- TASK STATEMENT -
Return the exact lines spanning from the line with "intro b _; rfl" through the last line of the entries, boundaries included, and no others.

== DATA EXCERPTS ==

-- pv_equiv track=rewrite | github.com/qinghua-liu/AxiomSelectionEvaluation | update_pruney/process.py | remove_supersets
-- ===== SOURCE A (Python) =====
-- def remove_supersets(sets_list):
--
--     sets_clean = []
--     N = len(sets_list)
--     for i1 in range(N):
--         for i2 in range(N):
--             if sets_list[i1] > sets_list[i2]:
--                 break
--         else:
--             sets_clean.append(sets_list[i1])
--     return sets_clean
-- ===== SOURCE B (Python) =====
-- def remove_supersets(sets_list):
--     # Sort indices by set size ascending; while scanning, `seen` holds every
--     # already-processed set of STRICTLY smaller size (flushed group by group),
--     # so s must be dropped iff some member of `seen` is a subset of s.
--     n = len(sets_list)
--     order = sorted(range(n), key=lambda i: len(sets_list[i]))
--     keep = [True] * n
--     seen = []    # processed sets of size strictly below `cur`
--     group = []   # processed sets of size exactly `cur`
--     cur = -1
--     for i in order:
--         s = sets_list[i]
--         if len(s) != cur:
--             seen = seen + group
--             group = []
--             cur = len(s)
--         if any(t <= s for t in seen):
--             keep[i] = False
--         group = group + [s]
--     return [s for k, s in zip(keep, sets_list) if k]
-- ===== Notes on version B (the rewrite author's own statement) =====
-- stated objective: alternative
-- what changed: Instead of A's all-pairs proper-superset scan, B sorts the indices by set size and sweeps them once, flushing each finished size group into a 'seen' pool so every set is tested only against accumulated strictly smaller sets, then emits kept sets in input order.
import Mathlib
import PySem

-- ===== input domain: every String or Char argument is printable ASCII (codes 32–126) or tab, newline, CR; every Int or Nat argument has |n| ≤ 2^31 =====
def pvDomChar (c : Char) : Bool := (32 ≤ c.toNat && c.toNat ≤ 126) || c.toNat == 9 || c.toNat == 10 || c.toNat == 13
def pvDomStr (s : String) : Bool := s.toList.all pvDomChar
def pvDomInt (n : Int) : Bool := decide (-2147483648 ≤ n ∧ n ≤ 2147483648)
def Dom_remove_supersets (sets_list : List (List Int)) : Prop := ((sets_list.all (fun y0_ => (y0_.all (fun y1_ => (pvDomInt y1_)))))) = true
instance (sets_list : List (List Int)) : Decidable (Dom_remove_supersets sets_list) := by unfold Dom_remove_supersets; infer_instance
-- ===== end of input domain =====

-- B sorts indices by set size and tests each set only against the accumulated strictly
-- smaller sets, instead of A's all-pairs proper-superset scan (objective: alternative).

-- ===== PORT A =====
-- literal port of A: for i1 in range(N): for i2 in range(N): if sets_list[i1] > sets_list[i2]: break
-- else: append.  's1 > s2' on Python sets is proper superset: issuperset s1 s2 and not s1 == s2.
def remove_supersets (sets_list : List (List Int)) : List (List Int) :=
  let N : Int := sets_list.length
  (PySem.List.pyRange 0 N 1).foldl (fun sets_clean i1 =>
    if (PySem.List.pyRange 0 N 1).any (fun i2 =>
        PySem.Set.issuperset (PySem.List.pyGetD sets_list i1 []) (PySem.List.pyGetD sets_list i2 [])
        && !(PySem.Set.equal (PySem.List.pyGetD sets_list i1 []) (PySem.List.pyGetD sets_list i2 [])))
    then sets_clean
    else sets_clean ++ [PySem.List.pyGetD sets_list i1 []]) []

-- ===== PORT B =====
-- literal port of Source B: indices sorted by set size; fold carrying (keep, seen, group, cur);
-- flush `group` into `seen` when the size changes; drop i iff some strictly smaller seen set
-- is a subset; finally keep the flagged elements in input order.
def remove_supersets_alt (sets_list : List (List Int)) : List (List Int) :=
  let n := sets_list.length
  let order := PySem.List.sorted (PySem.List.pyRange 0 (n : Int) 1)
      (fun i => ((PySem.List.pyGetD sets_list i []).length : Int)) false
  let st := order.foldl (fun st i =>
      let s := PySem.List.pyGetD sets_list i []
      let seen' := if (s.length : Int) ≠ st.2.2.2 then st.2.1 ++ st.2.2.1 else st.2.1
      let group' := if (s.length : Int) ≠ st.2.2.2 then ([] : List (List Int)) else st.2.2.1
      let cur' := if (s.length : Int) ≠ st.2.2.2 then (s.length : Int) else st.2.2.2
      let keep' := if seen'.any (fun t => PySem.Set.issubset t s)
                   then PySem.List.pySetD st.1 i false else st.1
      (keep', seen', group' ++ [s], cur'))
    ((List.replicate n true, ([], [], -1)) :
      List Bool × List (List Int) × List (List Int) × Int)
  ((st.1.zip sets_list).filter (fun p => p.1)).map (fun p => p.2)

-- ===== PRECONDITION & SPEC =====
-- Pre_ only pins the set REPRESENTATION: each inner list holds the distinct elements of a
-- Python set, so it excludes no input the Python function actually receives.
def Pre_remove_supersets (sets_list : List (List Int)) : Prop := ∀ s ∈ sets_list, s.Nodup
instance (sets_list : List (List Int)) : Decidable (Pre_remove_supersets sets_list) := by unfold Pre_remove_supersets; infer_instance
def pvWitness_remove_supersets : List (List Int) := [[1, 2], [3], [1]]
def Spec_remove_supersets (sets_list : List (List Int)) (out : List (List Int)) : Prop := out = remove_supersets_alt sets_list
instance (sets_list : List (List Int)) (out : List (List Int)) : Decidable (Spec_remove_supersets sets_list out) := by unfold Spec_remove_supersets; infer_instance

-- ===== CLAIM (what is proved, stated in full; the proofs are below) =====
def Claim_equal_remove_supersets : Prop := ∀ (sets_list : List (List Int)), Dom_remove_supersets sets_list → Pre_remove_supersets sets_list → Spec_remove_supersets sets_list (remove_supersets sets_list)

-- ===== LEMMAS AND PROOFS =====

/-- `sets_list[j]` (total form). -/
def elemAt (l : List (List Int)) (j : Int) : List Int := PySem.List.pyGetD l j []

/-- size of `sets_list[j]` as an `Int`. -/
def klen (l : List (List Int)) (j : Int) : Int := ((elemAt l j).length : Int)

/-- some set in `l` is strictly smaller than `s` and a subset of `s`. -/
def badB (l : List (List Int)) (s : List Int) : Bool :=
  l.any (fun t => decide ((t.length : Int) < (s.length : Int)) && PySem.Set.issubset t s)

/-- the sorted index order B iterates in. -/
def ordOf (l : List (List Int)) : List Int :=
  PySem.List.sorted (PySem.List.pyRange 0 (l.length : Int) 1)
    (fun i => ((PySem.List.pyGetD l i []).length : Int)) false

/-- B's loop body. -/
def stepB (l : List (List Int))
    (st : List Bool × List (List Int) × List (List Int) × Int) (i : Int) :
    List Bool × List (List Int) × List (List Int) × Int :=
  let s := PySem.List.pyGetD l i []
  let seen' := if (s.length : Int) ≠ st.2.2.2 then st.2.1 ++ st.2.2.1 else st.2.1
  let group' := if (s.length : Int) ≠ st.2.2.2 then ([] : List (List Int)) else st.2.2.1
  let cur' := if (s.length : Int) ≠ st.2.2.2 then (s.length : Int) else st.2.2.2
  let keep' := if seen'.any (fun t => PySem.Set.issubset t s)
               then PySem.List.pySetD st.1 i false else st.1
  (keep', seen', group' ++ [s], cur')

theorem alt_eq_fold (l : List (List Int)) :
    remove_supersets_alt l =
      ((((ordOf l).foldl (stepB l)
          (List.replicate l.length true, ([], [], -1))).1.zip l).filter
            (fun p => p.1)).map (fun p => p.2) := rfl

/-- loop invariant for B's fold, after processing the prefix `pre` of `ordOf l`. -/
def InvB (l : List (List Int)) (pre : List Int)
    (st : List Bool × List (List Int) × List (List Int) × Int) : Prop :=
  st.1.length = l.length
  ∧ (∀ k : Nat, k < l.length →
      PySem.List.pyGetD st.1 (k : Int) true
        = !(decide ((k : Int) ∈ pre) && badB l (elemAt l (k : Int))))
  ∧ (∀ t, t ∈ st.2.1 ↔ ∃ j ∈ pre, klen l j < st.2.2.2 ∧ t = elemAt l j)
  ∧ (∀ t, t ∈ st.2.2.1 ↔ ∃ j ∈ pre, klen l j = st.2.2.2 ∧ t = elemAt l j)
  ∧ (∀ j ∈ pre, klen l j ≤ st.2.2.2)
  ∧ (st.2.2.2 = -1 ∨ ∃ j ∈ pre, klen l j = st.2.2.2)
theorem cspec_unfold (S : PySem.Set String) (w : String) :
    cspec S w = (List.range w.toList.length).foldl
      (fun (b : Int) (i : Nat) => if PySem.Set.contains S (pvDel w (i : Int)) then
          max b (1 + cspec S (pvDel w (i : Int))) else b) 1 := by
  rw [show cspec S w = cval S w.toList.length w from rfl]
  cases h : w.toList.length with
  | zero => simp [cval]
  | succ n =>
    rw [cval, h]
    apply PySem.List.foldl_congr_mem
    intro b i hi
    have hiw : i < w.toList.length := by rw [h]; exact List.mem_range.mp hi
    have hlen : (pvDel w (i : Int)).toList.length = n := by
      rw [pvDel_length hiw, h]
      omega
    rw [show cspec S (pvDel w (i : Int))
        = cval S (pvDel w (i : Int)).toList.length (pvDel w (i : Int)) from rfl, hlen]

theorem cspec_maxg (S : PySem.Set String) (w : String) :
    cspec S w = (List.range w.toList.length).foldl (fun (b : Int) (i : Nat) => max b (pvG S w i)) 1 := by
  rw [cspec_unfold]
  exact foldl_if_eq_max (fun i => PySem.Set.contains S (pvDel w (i : Int)) = true) _ _ 1 (le_refl 1)

theorem pvG_le_cspec {S : PySem.Set String} {w : String} {i : Nat}
    (h : i < w.toList.length) : pvG S w i ≤ cspec S w := by
  have hle := (PySem.List.le_foldl_max ((List.range w.toList.length).map (pvG S w)) 1).2
    (pvG S w i) (List.mem_map_of_mem (List.mem_range.mpr h))
  rw [List.foldl_map] at hle
  rw [cspec_maxg]
  exact hle

theorem foldl_max_absorb (g : Nat → Int) :
    ∀ (L : List Nat) (b : Int), (∀ i ∈ L, g i ≤ b) →
      L.foldl (fun (b : Int) (i : Nat) => max b (g i)) b = b := by
  intro L
  induction L with
  | nil => intro b _; rfl
  | cons i L ih =>
    intro b h
    have h1 : max b (g i) = b := max_eq_left (h i (by simp))
    simp only [List.foldl_cons, h1]
    exact ih b (fun j hj => h j (by simp [hj]))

===

- RESPONSE -
  | nil => intro b _; rfl
  | cons i L ih =>
    intro b h
    have h1 : max b (g i) = b := max_eq_left (h i (by simp))
    simp only [List.foldl_cons, h1]
    exact ih b (fun j hj => h j (by simp [hj]))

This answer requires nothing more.